When you force a single agent to juggle unrelated constraints, you compress N independent validation tasks into one composite reasoning chain. Cognitive load increases. Failure modes hide.

This is not about parallelism for speed. It is about isolation for determinism.

Getting Started

Day 1: Build the rule index and reference docs. Each entry needs id, severity, scope, and ref. Each rule gets a dedicated reference document: what the rule is, what a violation looks like with code examples, what correct usage looks like. Start with the rules where a miss has cost you before. Specificity here directly determines detection quality.

Week 2: Build the orchestrator and rule-reviewer agent. The orchestrator handles scope mapping, rule filtering, prompt construction, parallel spawning, and aggregation. The orchestrator must not inspect code content. The rule-reviewer takes three inputs and outputs JSON only. If it produces narrative, it is scope-creeping.

Week 3: Test with known violations. Inject deliberate violations into a test diff. Any rule that fails to catch its known violation has a reference doc problem: fix the doc, not the architecture. Then build profiles, at minimum fast (errors only) and strict (errors + warnings), and wire them to your pre-commit hook and pull request gate.

The system will expose gaps in your reference documents faster than you expect. That is working as intended.

What Changes

When this is running, a code review is a lookup, not a read. The review fires, runs in parallel, and returns a report with specific file names, line numbers, and excerpts for every violation found. Either the report is clean, or it contains a precise list of things to fix. No ambiguity about what the agent noticed or missed.

Violations that reach main are the ones your rule definitions didn’t cover: fixable information, not unexplained failure.

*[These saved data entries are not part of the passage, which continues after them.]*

-- pv_equiv track=rewrite | github.com/JohnsonOtto/MapRun-Result-Utilities | regiocup.py | findNmax
-- ===== SOURCE A (Python) =====
-- def findNmax(array, n):
--     if n > len(array):
--         return array
--     tmp = array
--     out = []
--     for i in range(n):
--         m = max(tmp)
--         tmp.remove(m)
--         out.append(m)
--     return out
-- ===== SOURCE B (Python) =====
-- def findNmax(array, n):
--     # Return-value equivalent to A; also mutates `array` like A (removes the
--     # leftmost occurrence of each selected maximum).
--     if n > len(array):
--         return array
--     out = sorted(array, reverse=True)[:n] if n > 0 else []
--     for m in out:
--         array.remove(m)
--     return out
-- ===== Notes on version B (the rewrite author's own statement) =====
-- stated objective: alternative
-- what changed: Replaces the repeated max-scan-and-remove selection loop by a single descending sort whose n-prefix is the answer (the removal pass only reproduces A's mutation of the input).
import Mathlib
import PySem

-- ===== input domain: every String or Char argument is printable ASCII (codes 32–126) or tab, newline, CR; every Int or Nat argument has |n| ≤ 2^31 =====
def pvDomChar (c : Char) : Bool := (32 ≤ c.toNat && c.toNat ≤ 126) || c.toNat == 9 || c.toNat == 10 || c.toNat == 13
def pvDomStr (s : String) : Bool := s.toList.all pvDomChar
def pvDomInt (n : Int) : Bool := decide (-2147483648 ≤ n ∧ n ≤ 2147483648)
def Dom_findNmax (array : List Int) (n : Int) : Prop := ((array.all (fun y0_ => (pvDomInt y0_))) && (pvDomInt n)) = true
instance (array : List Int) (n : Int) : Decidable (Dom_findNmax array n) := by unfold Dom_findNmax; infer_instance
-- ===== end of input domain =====

-- B replaces A's repeated max-scan-and-remove selection by one descending sort, taking its
-- n-prefix. Equivalence is about the RETURN value; both Pythons mutate `array` identically.

-- ===== PORT A =====
-- 'for i in range(n): m = max(tmp); tmp.remove(m); out.append(m)' — the fuel is the number
-- of remaining iterations; the 'none' arms are unreachable (n ≤ len(array) in this branch).
def findNmaxLoop : List Int → Nat → List Int
  | _, 0 => []
  | tmp, k+1 =>
    match PySem.List.max? tmp (fun x => x) with
    | none => []
    | some m =>
      match PySem.List.remove? tmp m with
      | none => []
      | some tmp' => m :: findNmaxLoop tmp' k

def findNmax (array : List Int) (n : Int) : List Int :=
  if n > (array.length : Int) then array
  else findNmaxLoop array n.toNat

-- ===== PORT B =====
def findNmax_alt (array : List Int) (n : Int) : List Int :=
  if n > (array.length : Int) then array
  else if n > 0 then PySem.List.slice (PySem.List.sorted array (fun x => x) true) none (some n)
  else []

-- ===== PRECONDITION & SPEC =====
def Spec_findNmax (array : List Int) (n : Int) (out : List Int) : Prop := out = findNmax_alt array n
instance (array : List Int) (n : Int) (out : List Int) : Decidable (Spec_findNmax array n out) := by unfold Spec_findNmax; infer_instance

-- ===== CLAIM (what is proved, stated in full; the proofs are below) =====
def Claim_equal_findNmax : Prop := ∀ (array : List Int) (n : Int), Dom_findNmax array n → Spec_findNmax array n (findNmax array n)

-- ===== LEMMAS AND PROOFS =====

-- The maximum is the head of the descending sort: removing it leaves the tail.
theorem sorted_rev_cons_max (tmp : List Int) (m : Int)
    (hm : PySem.List.max? tmp (fun x => x) = some m) :
    PySem.List.sorted tmp (fun x => x) true = m :: PySem.List.sorted (tmp.erase m) (fun x => x) true := by
  have hmem : m ∈ tmp := PySem.List.max?_mem hm
  have hmax : ∀ y ∈ tmp, y ≤ m := PySem.List.max?_isMax hm
  have hperm1 : (PySem.List.sorted tmp (fun x => x) true).Perm tmp := PySem.List.sorted_perm _ _ _
  have hperm2 : (m :: PySem.List.sorted (tmp.erase m) (fun x => x) true).Perm tmp :=
    (List.Perm.cons m (PySem.List.sorted_perm _ _ _)).trans (List.perm_cons_erase hmem).symm
  have hs1 : (PySem.List.sorted tmp (fun x => x) true).Pairwise (fun a b => b ≤ a) :=
    PySem.List.sorted_pairwise_rev tmp (fun x => x)
  have hs2 : (m :: PySem.List.sorted (tmp.erase m) (fun x => x) true).Pairwise (fun a b => b ≤ a) := by
    refine List.Pairwise.cons ?_ (PySem.List.sorted_pairwise_rev _ _)
    intro y hy
    exact hmax y (List.mem_of_mem_erase ((PySem.List.mem_sorted _ _ _ _).1 hy))
  exact (hperm1.trans hperm2.symm).eq_of_pairwise
    (fun a b _ _ h1 h2 => le_antisymm h2 h1) hs1 hs2

-- The selection loop computes the k-prefix of the descending sort (k ≤ length).
theorem findNmaxLoop_eq (k : Nat) : ∀ tmp : List Int, k ≤ tmp.length →
    findNmaxLoop tmp k = (PySem.List.sorted tmp (fun x => x) true).take k := by
  induction k with
  | zero => intro tmp _; simp [findNmaxLoop]
  | succ k ih =>
    intro tmp hk
    have hne : tmp ≠ [] := by intro h; subst h; simp at hk
    obtain ⟨m, hm⟩ := Option.ne_none_iff_exists'.1
      (fun h => hne ((PySem.List.max?_eq_none_iff tmp (fun x : Int => x)).1 h))
    have hmem : m ∈ tmp := PySem.List.max?_mem hm
    have hrem : PySem.List.remove? tmp m = some (tmp.erase m) :=
      PySem.List.remove?_eq_some_erase tmp m hmem
    have hlen : k ≤ (tmp.erase m).length := by
      have := List.length_erase_of_mem hmem; omega
    rw [sorted_rev_cons_max tmp m hm]
    simp only [findNmaxLoop, hm, hrem, List.take_succ_cons]
    exact congrArg (m :: ·) (ih (tmp.erase m) hlen)

theorem findNmax_spec : Claim_equal_findNmax := by
  intro array n _
  unfold Spec_findNmax findNmax findNmax_alt
  split
  · rfl
  · rename_i hle
    have hlen : n.toNat ≤ array.length := by omega
    rw [findNmaxLoop_eq n.toNat array hlen]
    by_cases hn : n > 0
    · rw [if_pos hn, PySem.List.slice_to _ (by omega)]
    · rw [if_neg hn]
      have : n.toNat = 0 := by omega
      simp [this]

False confidence scales faster than visible failure. A noisy system gets fixed. A confident system that quietly misses violations gets trusted, until the violation reaches production.

AI-assisted review that misses violations unpredictably is worse than no review. A clean report from a structurally flawed system inserts false assurance between the engineer and the error.

This pattern generalizes. Any time you have independent constraints to evaluate, isolate them. Let coordination reason. Let evaluation specialize. That is the difference between hoping an agent remembers everything and designing a system that doesn’t require it to.

The parallel per-rule architecture does not guarantee perfect detection. Nothing does. But it removes the structural cause of inconsistency, makes failures diagnostic rather than opaque, and scales linearly with the number of rules you enforce.

That is a different quality of system.